theorem pv_main (mi : List (List String)) : output mi = output_alt mi := by
  unfold output output_alt
  simp only [pvStepA]
  rw [pvPairB]
  set st : Int := ((mi.headD []).length : Int) with hst
  set en : Int := ((mi.getLastD []).length : Int) with hen
  set R := PySem.List.pyRange st (en + 1) 1 with hR
  set cache := R.foldl (fun d i => pvInner mi i d) PySem.Dict.empty with hcache
  set pairs := ((mi.filter (fun j => st ≤ (j.length : Int) && (j.length : Int) ≤ en)).map
      (fun j => ((j.length : Int), pvFmt j))) with hpairs
  set groups := pairs.foldl (fun d p => d.modify p.1 [] (· ++ [p.2])) PySem.Dict.empty with hgroups
  set cache2 := cache.items.foldl
      (fun d p => d.insert p.1 (PySem.Str.join "," (PySem.List.sorted p.2 (fun x => x))))
      PySem.Dict.empty with hcache2
  have hnodR : R.Nodup := PySem.List.nodup_pyRange_one st (en + 1)
  have hnodC : cache.keys.Nodup :=
    pvOuter_nodup_keys mi R PySem.Dict.empty PySem.Dict.nodup_keys_empty
  have hCget : ∀ k ∈ R, cache.getD k [] = pvG mi k := by
    intro k hk
    rw [hcache, pvOuter_getD mi R hnodR PySem.Dict.empty k]
    simp [hk]
  have hCmem : ∀ k, k ∈ cache.keys ↔ k ∈ R ∧ pvG mi k ≠ [] := by
    intro k
    rw [hcache, pvOuter_mem_keys]
    simp
  have hitems2 : cache2.items = cache.items.map
      (fun a => (a.1, PySem.Str.join "," (PySem.List.sorted a.2 (fun x => x)))) := by
    rw [hcache2]
    rw [PySem.Dict.items_foldl_insert_fresh cache.items (fun p => p.1)
      (fun p => PySem.Str.join "," (PySem.List.sorted p.2 (fun x => x))) PySem.Dict.empty
      (fun a _ => rfl) hnodC]
    rfl
  have hkeys2 : cache2.keys = cache.keys := by
    show cache2.items.map (fun p => p.1) = cache.items.map (fun p => p.1)
    rw [hitems2, List.map_map]
    rfl
  have hget2 : ∀ k ∈ cache.keys, cache2.getD k "" =
      PySem.Str.join "," (PySem.List.sorted (pvG mi k) (fun x => x)) := by
    intro k hk
    have hkR : k ∈ R := ((hCmem k).mp hk).1
    have hmem : (k, cache.getD k []) ∈ cache.items := by
      rw [PySem.Dict.items_eq_map_keys cache hnodC []]
      exact List.mem_map.mpr ⟨k, hk, rfl⟩
    have hmem2 : (k, PySem.Str.join "," (PySem.List.sorted (pvG mi k) (fun x => x))) ∈ cache2.items := by
      rw [hitems2]
      refine List.mem_map.mpr ⟨(k, cache.getD k []), hmem, ?_⟩
      simp [hCget k hkR]
    exact PySem.Dict.getD_of_mem_items cache2 hmem2 (hkeys2 ▸ hnodC) ""
  have hBget : ∀ k ∈ R, groups.getD k [] = pvG mi k := by
    intro k hk
    have hken : k ≤ en := by
      have := (PySem.List.mem_pyRange_one.mp hk).2
      omega
    have hkst : st ≤ k := (PySem.List.mem_pyRange_one.mp hk).1
    rw [hgroups, PySem.Dict.getD_foldl_modify_append, PySem.Dict.getD_empty, List.nil_append,
      hpairs, List.filter_map, List.filter_filter]
    rw [List.map_map]
    show List.map (fun j => pvFmt j) _ = _
    rw [List.filter_congr (q := fun j => (j.length : Int) == k) ?_]
    · rfl
    · intro j _
      by_cases hq : (j.length : Int) = k
      · simp [hq, hkst, hken]
      · simp [hq]
  have hBkeys : groups.keys = PySem.Set.ofList (pairs.map (fun p => p.1)) := by
    rw [hgroups, PySem.Dict.keys_foldl_modify_key pairs (fun p => p.1) []
      (fun d p => (· ++ [p.2])) PySem.Dict.empty]
    exact PySem.Set.update_empty _
  have hBmem : ∀ k, k ∈ groups.keys ↔ k ∈ R ∧ pvG mi k ≠ [] := by
    intro k
    rw [hBkeys, PySem.Set.mem_ofList]
    constructor
    · intro hkmem
      obtain ⟨p, hp, rfl⟩ := List.mem_map.mp hkmem
      obtain ⟨j, hj, rfl⟩ := List.mem_map.mp hp
      obtain ⟨hjm, hcond⟩ := List.mem_filter.mp hj
      simp only [Bool.and_eq_true, decide_eq_true_eq] at hcond
      refine ⟨PySem.List.mem_pyRange_one.mpr ⟨hcond.1, by omega⟩, ?_⟩
      have hjf : j ∈ mi.filter (fun j' => (j'.length : Int) == (j.length : Int)) :=
        List.mem_filter.mpr ⟨hjm, by simp⟩
      simp only [pvG, ne_eq, List.map_eq_nil_iff]
      intro hnil
      rw [hnil] at hjf
      exact List.not_mem_nil hjf
    · rintro ⟨hkR, hne⟩
      obtain ⟨hkst, hklt⟩ := PySem.List.mem_pyRange_one.mp hkR
      simp only [pvG, ne_eq, List.map_eq_nil_iff] at hne
      obtain ⟨j, hj⟩ := List.exists_mem_of_ne_nil _ hne
      obtain ⟨hjm, hcond⟩ := List.mem_filter.mp hj
      have hlen : (j.length : Int) = k := by simpa using hcond
      refine List.mem_map.mpr ⟨((j.length : Int), pvFmt j), ?_, hlen⟩
      refine List.mem_map.mpr ⟨j, ?_, rfl⟩
      refine List.mem_filter.mpr ⟨hjm, ?_⟩
      simp only [Bool.and_eq_true, decide_eq_true_eq]
      omega
  have hBnodup : groups.keys.Nodup := by
    rw [hBkeys]; exact PySem.Set.nodup_ofList _
  have hperm : cache.keys.Perm groups.keys :=
    (List.perm_ext_iff_of_nodup hnodC hBnodup).mpr (fun k => by rw [hCmem k, hBmem k])
  have hsorted : PySem.List.sorted cache.keys (fun x => x) = PySem.List.sorted groups.keys (fun x => x) :=
    PySem.List.sorted_eq_sorted_of_perm cache.keys groups.keys (fun x => x) (fun a b h => h) hperm
  rw [pv_foldl_append (fun k => cache2.getD k ""), List.nil_append, hkeys2, hsorted]
  congr 1
  refine List.map_congr_left (fun k hk => ?_)
  have hkmem : k ∈ groups.keys := (PySem.List.mem_sorted _ _ _ _).mp hk
  have hkC : k ∈ cache.keys := (hCmem k).mpr ((hBmem k).mp hkmem)
  have hkR : k ∈ R := ((hBmem k).mp hkmem).1
  rw [hget2 k hkC, hBget k hkR]

-- ===== VERDICT (by name: the statement is the Claim_ definition above) =====
theorem output_spec : Claim_equal_output := by
  intro mi _ _
  unfold Spec_output
  exact pv_main mi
══════
● **Exercise goal**
Beginning with the first line of the listing above, please write out every line exactly until you reach the line that contains "(fun j => ((j.length", and include that one too.

● **Response**
theorem pv_main (mi : List (List String)) : output mi = output_alt mi := by
  unfold output output_alt
  simp only [pvStepA]
  rw [pvPairB]
  set st : Int := ((mi.headD []).length : Int) with hst
  set en : Int := ((mi.getLastD []).length : Int) with hen
  set R := PySem.List.pyRange st (en + 1) 1 with hR
  set cache := R.foldl (fun d i => pvInner mi i d) PySem.Dict.empty with hcache
  set pairs := ((mi.filter (fun j => st ≤ (j.length : Int) && (j.length : Int) ≤ en)).map
      (fun j => ((j.length : Int), pvFmt j))) with hpairs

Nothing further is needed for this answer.